[[ EXTRACTED RECORDS open ]]

-- pv_equiv track=rewrite | github.com/Kesendo/R-equals-C-Psi-squared | simulations/structure_points_large_n.py | y_junction_bonds
-- ===== SOURCE A (Python) =====
-- def y_junction_bonds(N):
--     """Three arms of roughly equal length meeting at site 0."""
--     bonds = []
--     arm_len = (N - 1) // 3
--     site = 1
--     for arm in range(3):
--         prev = 0
--         for _ in range(arm_len):
--             bonds.append((prev, site))
--             prev = site
--             site += 1
--     # remaining sites on last arm
--     while site < N:
--         bonds.append((prev, site))
--         prev = site
--         site += 1
--     return bonds
-- ===== SOURCE B (Python) =====
-- def y_junction_bonds(N):
--     """Three arms of roughly equal length meeting at site 0."""
--     arm_len = (N - 1) // 3
--     starts = {1, 1 + arm_len, 1 + 2 * arm_len}
--     return [(0 if s in starts else s - 1, s) for s in range(1, N)]
-- ===== Notes on version B (the rewrite author's own statement) =====
-- stated objective: simpler
-- what changed: Replaces A's three sequential arm loops with manual prev-reset plus a trailing while loop by a single flat comprehension over range(1, N) that picks each edge's predecessor (0 at an arm start, s-1 otherwise) via a precomputed set of the three arm-start sites.
import Mathlib
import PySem

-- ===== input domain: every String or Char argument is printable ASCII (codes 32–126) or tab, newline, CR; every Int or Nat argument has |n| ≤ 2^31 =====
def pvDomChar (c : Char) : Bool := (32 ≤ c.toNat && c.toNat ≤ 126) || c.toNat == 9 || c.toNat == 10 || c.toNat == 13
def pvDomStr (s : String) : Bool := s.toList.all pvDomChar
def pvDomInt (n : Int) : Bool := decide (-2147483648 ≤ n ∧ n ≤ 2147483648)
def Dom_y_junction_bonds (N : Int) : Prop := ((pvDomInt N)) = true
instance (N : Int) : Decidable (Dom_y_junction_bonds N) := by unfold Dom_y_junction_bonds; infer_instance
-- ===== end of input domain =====

-- B replaces A's three nested arm loops (with a manual prev reset) by one flat pass over
-- range(1, N) deriving each predecessor from membership in a precomputed junction-start set (objective: simpler).


-- ===== PORT A =====
-- 'while site < N: bonds.append((prev, site)); prev = site; site += 1'
def yWhile (N prev site : Int) (bonds : List (Int × Int)) : List (Int × Int) :=
  if site < N then yWhile N site (site + 1) (bonds ++ [(prev, site)]) else bonds
termination_by (N - site).toNat
decreasing_by omega

-- state is (bonds, prev, site); the outer loop 'for arm in range(3)' resets prev to 0,
-- the inner loop 'for _ in range(arm_len)' appends one bond and advances prev/site.
def y_junction_bonds (N : Int) : List (Int × Int) :=
  let arm_len := PySem.Int.floordiv (N - 1) 3
  let st := (PySem.List.pyRange 0 3 1).foldl
      (fun (st : List (Int × Int) × Int × Int) _ =>
        (PySem.List.pyRange 0 arm_len 1).foldl
          (fun (t : List (Int × Int) × Int × Int) _ =>
            (t.1 ++ [(t.2.1, t.2.2)], t.2.2, t.2.2 + 1))
          (st.1, 0, st.2.2))
      ([], 0, 1)
  yWhile N st.2.1 st.2.2 st.1

-- ===== PORT B =====
def y_junction_bonds_alt (N : Int) : List (Int × Int) :=
  let arm_len := PySem.Int.floordiv (N - 1) 3
  let starts : PySem.Set Int := PySem.Set.ofList [1, 1 + arm_len, 1 + 2 * arm_len]
  (PySem.List.pyRange 1 N 1).map
    (fun s => (if PySem.Set.contains starts s then 0 else s - 1, s))

-- ===== PRECONDITION & SPEC =====
def Spec_y_junction_bonds (N : Int) (out : List (Int × Int)) : Prop := out = y_junction_bonds_alt N
instance (N : Int) (out : List (Int × Int)) : Decidable (Spec_y_junction_bonds N out) := by unfold Spec_y_junction_bonds; infer_instance

-- ===== CLAIM (what is proved, stated in full; the proofs are below) =====
def Claim_equal_y_junction_bonds : Prop := ∀ (N : Int), Dom_y_junction_bonds N → Spec_y_junction_bonds N (y_junction_bonds N)

-- ===== LEMMAS AND PROOFS =====

-- the chain of bonds emitted by n append steps starting from (prev, site)
def seg : Int → Int → Nat → List (Int × Int)
  | _, _, 0 => []
  | prev, site, n + 1 => (prev, site) :: seg site (site + 1) n

-- the value of 'prev' after n append steps starting from (prev, site)
def endPrev : Int → Int → Nat → Int
  | p, _, 0 => p
  | _, s, n + 1 => s + n

lemma endPrev_shift (prev site : Int) (n : Nat) :
    endPrev site (site + 1) n = endPrev prev site (n + 1) := by
  cases n with
  | zero => simp [endPrev]
  | succ m => simp [endPrev]; ring

lemma seg_shift (prev site : Int) (n : Nat) :
    (prev, site) :: seg site (site + 1) n = seg prev site (n + 1) := rfl

lemma endPrev_pos (p s : Int) (n : Nat) (hn : n ≠ 0) : endPrev p s n = s + n - 1 := by
  cases n with
  | zero => exact absurd rfl hn
  | succ k => simp [endPrev]; ring

lemma innerFold (l : List Int) : ∀ (bonds : List (Int × Int)) (prev site : Int),
    l.foldl (fun (t : List (Int × Int) × Int × Int) _ =>
        (t.1 ++ [(t.2.1, t.2.2)], t.2.2, t.2.2 + 1)) (bonds, prev, site)
      = (bonds ++ seg prev site l.length, endPrev prev site l.length, site + l.length) := by
  induction l with
  | nil => intro bonds prev site; simp [seg, endPrev]
  | cons x xs ih =>
    intro bonds prev site
    simp only [List.foldl_cons, List.length_cons]
    rw [ih]
    refine Prod.ext ?_ (Prod.ext ?_ ?_)
    · simp [← seg_shift]
    · simp [endPrev_shift prev site xs.length]
    · simp; ring

lemma yWhile_eq (N : Int) : ∀ (m : Nat) (prev site : Int) (bonds : List (Int × Int)),
    m = (N - site).toNat →
    yWhile N prev site bonds = bonds ++ seg prev site m := by
  intro m
  induction m with
  | zero =>
    intro prev site bonds h
    rw [yWhile]
    have : ¬ site < N := by omega
    simp [this, seg]
  | succ n ih =>
    intro prev site bonds h
    rw [yWhile]
    have hlt : site < N := by omega
    simp only [if_pos hlt]
    rw [ih site (site + 1) _ (by omega)]
    simp [← seg_shift]

-- a flat pass over [s, s+n) where every site maps to (t-1, t) produces the chain seg (s-1) s n
lemma map_seg_tail (g : Int → Int × Int) : ∀ (n : Nat) (s : Int),
    (∀ t : Int, s ≤ t → t < s + n → g t = (t - 1, t)) →
    (PySem.List.pyRange s (s + n) 1).map g = seg (s - 1) s n := by
  intro n
  induction n with
  | zero => intro s _; rw [PySem.List.pyRange_one_eq_nil (by omega)]; simp [seg]
  | succ k ih =>
    intro s hg
    rw [PySem.List.pyRange_one_cons (by omega)]
    simp only [List.map_cons]
    have h1 : (PySem.List.pyRange (s + 1) (s + (k + 1 : Nat)) 1).map g = seg s (s + 1) k := by
      have := ih (s + 1) (fun t h1 h2 => hg t (by omega) (by push_cast at h2 ⊢; omega))
      rw [show ((s + 1) + (k : Int)) = (s + ((k : Nat) + 1 : Int)) by push_cast; ring] at this
      rw [show (s + ((k + 1 : Nat) : Int)) = (s + ((k : Nat) + 1 : Int)) by push_cast; ring]
      simpa using this
    rw [h1, hg s (by omega) (by omega)]
    simp [seg]

-- a flat pass over [s, s+n) whose first site maps to (0, s) produces an arm seg 0 s n
lemma map_seg_arm (g : Int → Int × Int) (n : Nat) (s : Int)
    (h0 : g s = (0, s))
    (hg : ∀ t : Int, s + 1 ≤ t → t < s + n → g t = (t - 1, t)) :
    (PySem.List.pyRange s (s + n) 1).map g = seg 0 s n := by
  cases n with
  | zero => rw [PySem.List.pyRange_one_eq_nil (by omega)]; simp [seg]
  | succ k =>
    rw [PySem.List.pyRange_one_cons (by omega)]
    simp only [List.map_cons, h0]
    have h1 : (PySem.List.pyRange (s + 1) (s + (k + 1 : Nat)) 1).map g = seg s (s + 1) k := by
      have := map_seg_tail g k (s + 1) (fun t h1 h2 => hg t (by omega) (by push_cast at h2 ⊢; omega))
      rw [show ((s + 1) + (k : Int)) = (s + ((k : Nat) + 1 : Int)) by push_cast; ring] at this
      rw [show (s + ((k + 1 : Nat) : Int)) = (s + ((k : Nat) + 1 : Int)) by push_cast; ring]
      simpa [show ((s + 1) - 1 : Int) = s by ring] using this
    rw [h1]
    simp [seg]

lemma fB_eq (a t : Int) :
    (if PySem.Set.contains (PySem.Set.ofList [1, 1 + a, 1 + 2 * a]) t then (0 : Int) else t - 1, t)
      = (if t = 1 ∨ t = 1 + a ∨ t = 1 + 2 * a then (0 : Int) else t - 1, t) := by
  have hmem : PySem.Set.contains (PySem.Set.ofList [1, 1 + a, 1 + 2 * a]) t
      = decide (t = 1 ∨ t = 1 + a ∨ t = 1 + 2 * a) := by
    have : t ∈ PySem.Set.ofList [1, 1 + a, 1 + 2 * a] ↔ (t = 1 ∨ t = 1 + a ∨ t = 1 + 2 * a) := by
      rw [PySem.Set.mem_ofList]; simp
    simp [PySem.Set.contains, this]
  rw [hmem]
  by_cases h : t = 1 ∨ t = 1 + a ∨ t = 1 + 2 * a <;> simp [h]

-- ===== VERDICT (by name: the statement is the Claim_ definition above) =====
theorem y_junction_bonds_spec : Claim_equal_y_junction_bonds := by
  intro N _
  unfold Spec_y_junction_bonds y_junction_bonds y_junction_bonds_alt
  set a : Int := PySem.Int.floordiv (N - 1) 3 with ha
  -- the A side, reduced to segs
  have hrange3 : PySem.List.pyRange 0 3 1 = [0, 1, 2] := by decide
  have hLlen : (PySem.List.pyRange 0 a 1).length = a.toNat := by
    simpa using PySem.List.length_pyRange_one 0 a
  set L : Nat := a.toNat with hL
  -- evaluate the three unrolled arms
  rw [hrange3]
  simp only [List.foldl_cons, List.foldl_nil]
  rw [innerFold]
  simp only []
  rw [innerFold]
  simp only []
  rw [innerFold]
  simp only [hLlen]
  rw [yWhile_eq N ((N - (1 + L + L + L)).toNat) _ _ _ rfl]
  -- abbreviate B's per-site function
  set g : Int → Int × Int := fun s =>
    (if PySem.Set.contains (PySem.Set.ofList [1, 1 + a, 1 + 2 * a]) s then (0 : Int) else s - 1, s)
    with hgdef
  have hg : ∀ t : Int, g t = (if t = 1 ∨ t = 1 + a ∨ t = 1 + 2 * a then (0 : Int) else t - 1, t) :=
    fun t => fB_eq a t
  -- floordiv facts
  have hfd : a = (N - 1).fdiv 3 := rfl
  have hediv : a = (N - 1) / 3 := by rw [hfd, Int.fdiv_eq_ediv]; norm_num
  by_cases hN : N ≤ 1
  · -- empty output on both sides
    have haneg : a ≤ 0 := by omega
    have hL0 : L = 0 := by omega
    have hM : (N - (1 + (L : Int) + L + L)).toNat = 0 := by omega
    rw [PySem.List.pyRange_one_eq_nil (by omega)]
    simp [hL0, hM, seg, endPrev, show N.toNat - 1 = 0 from by omega]
  · push_neg at hN
    have ha0 : 0 ≤ a := by omega
    have h3a : 3 * a ≤ N - 1 ∧ N - 1 < 3 * a + 3 := by omega
    have hLa : (L : Int) = a := by omega
    by_cases hA0 : a = 0
    · -- arm_len = 0: all three 'starts' coincide at site 1; A is one plain chain from 0
      have hL0 : L = 0 := by omega
      have hM : (N - (1 + (L : Int) + L + L)).toNat = (N - 1).toNat := by omega
      have harm : (PySem.List.pyRange 1 N 1).map g = seg 0 1 (N - 1).toNat := by
        have := map_seg_arm g (N - 1).toNat 1
          (by rw [hg]; simp)
          (by intro t h1 h2; rw [hg]; have : ¬ (t = 1 ∨ t = 1 + a ∨ t = 1 + 2 * a) := by omega
              simp [this])
        rw [show ((1 : Int) + ((N - 1).toNat : Int)) = N by omega] at this
        exact this
      rw [harm]
      simp [hL0, hM, seg, endPrev]
    · -- arm_len ≥ 1: split B's single pass at the three arm starts
      have ha1 : 1 ≤ a := by omega
      have hM : (N - (1 + (L : Int) + L + L)).toNat = (N - (1 + 3 * a)).toNat := by omega
      have hsplit : PySem.List.pyRange 1 N 1
          = PySem.List.pyRange 1 (1 + a) 1 ++ PySem.List.pyRange (1 + a) (1 + 2 * a) 1
            ++ PySem.List.pyRange (1 + 2 * a) (1 + 3 * a) 1 ++ PySem.List.pyRange (1 + 3 * a) N 1 := by
        rw [PySem.List.pyRange_one_append 1 (1 + a) N (by omega) (by omega),
            PySem.List.pyRange_one_append (1 + a) (1 + 2 * a) N (by omega) (by omega),
            PySem.List.pyRange_one_append (1 + 2 * a) (1 + 3 * a) N (by omega) (by omega)]
        simp [List.append_assoc]
      have harm1 : (PySem.List.pyRange 1 (1 + a) 1).map g = seg 0 1 L := by
        have := map_seg_arm g L 1
          (by rw [hg]; simp)
          (by intro t h1 h2; rw [hg]; rw [hLa] at h2
              have : ¬ (t = 1 ∨ t = 1 + a ∨ t = 1 + 2 * a) := by omega
              simp [this])
        rw [show ((1 : Int) + (L : Int)) = 1 + a by omega] at this
        exact this
      have harm2 : (PySem.List.pyRange (1 + a) (1 + 2 * a) 1).map g = seg 0 (1 + a) L := by
        have := map_seg_arm g L (1 + a)
          (by rw [hg]; have : (1 + a = 1 ∨ 1 + a = 1 + a ∨ 1 + a = 1 + 2 * a) := by omega
              simp [this])
          (by intro t h1 h2; rw [hg]; rw [hLa] at h2
              have : ¬ (t = 1 ∨ t = 1 + a ∨ t = 1 + 2 * a) := by omega
              simp [this])
        rw [show ((1 + a : Int) + (L : Int)) = 1 + 2 * a by omega] at this
        exact this
      have harm3 : (PySem.List.pyRange (1 + 2 * a) (1 + 3 * a) 1).map g = seg 0 (1 + 2 * a) L := by
        have := map_seg_arm g L (1 + 2 * a)
          (by rw [hg]; have : (1 + 2 * a = 1 ∨ 1 + 2 * a = 1 + a ∨ 1 + 2 * a = 1 + 2 * a) := by omega
              simp [this])
          (by intro t h1 h2; rw [hg]; rw [hLa] at h2
              have : ¬ (t = 1 ∨ t = 1 + a ∨ t = 1 + 2 * a) := by omega
              simp [this])
        rw [show ((1 + 2 * a : Int) + (L : Int)) = 1 + 3 * a by omega] at this
        exact this
      have htail : (PySem.List.pyRange (1 + 3 * a) N 1).map g
          = seg (3 * a) (1 + 3 * a) (N - (1 + 3 * a)).toNat := by
        have := map_seg_tail g (N - (1 + 3 * a)).toNat (1 + 3 * a)
          (by intro t h1 h2; rw [hg]
              have : ¬ (t = 1 ∨ t = 1 + a ∨ t = 1 + 2 * a) := by omega
              simp [this])
        rw [show ((1 + 3 * a : Int) + ((N - (1 + 3 * a)).toNat : Int)) = N by omega] at this
        rw [show ((1 + 3 * a : Int) - 1) = 3 * a by ring] at this
        exact this
      rw [hsplit]
      simp only [List.map_append, harm1, harm2, harm3, htail]
      -- now identify A's site bookkeeping (in terms of L) with B's arm starts (in terms of a)
      have hLpos : L ≠ 0 := by omega
      have hprev3 : endPrev 0 (1 + (L : Int) + L) L = 3 * a := by
        rw [endPrev_pos _ _ _ hLpos]; omega
      rw [hM, hprev3]
      rw [hLa, show (1 : Int) + a + a = 1 + 2 * a from by ring,
          show (1 : Int) + 2 * a + a = 1 + 3 * a from by ring]
      simp [List.append_assoc]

[[ EXTRACTED RECORDS closed ]]

=== WORK ORDER ===
Please print, exactly and with nothing else, the lines from the first line of the entries through the line containing "import PySem".

=== FINAL ANSWER ===
-- pv_equiv track=rewrite | github.com/Kesendo/R-equals-C-Psi-squared | simulations/structure_points_large_n.py | y_junction_bonds
-- ===== SOURCE A (Python) =====
-- def y_junction_bonds(N):
--     """Three arms of roughly equal length meeting at site 0."""
--     bonds = []
--     arm_len = (N - 1) // 3
--     site = 1
--     for arm in range(3):
--         prev = 0
--         for _ in range(arm_len):
--             bonds.append((prev, site))
--             prev = site
--             site += 1
--     # remaining sites on last arm
--     while site < N:
--         bonds.append((prev, site))
--         prev = site
--         site += 1
--     return bonds
-- ===== SOURCE B (Python) =====
-- def y_junction_bonds(N):
--     """Three arms of roughly equal length meeting at site 0."""
--     arm_len = (N - 1) // 3
--     starts = {1, 1 + arm_len, 1 + 2 * arm_len}
--     return [(0 if s in starts else s - 1, s) for s in range(1, N)]
-- ===== Notes on version B (the rewrite author's own statement) =====
-- stated objective: simpler
-- what changed: Replaces A's three sequential arm loops with manual prev-reset plus a trailing while loop by a single flat comprehension over range(1, N) that picks each edge's predecessor (0 at an arm start, s-1 otherwise) via a precomputed set of the three arm-start sites.
import Mathlib
import PySem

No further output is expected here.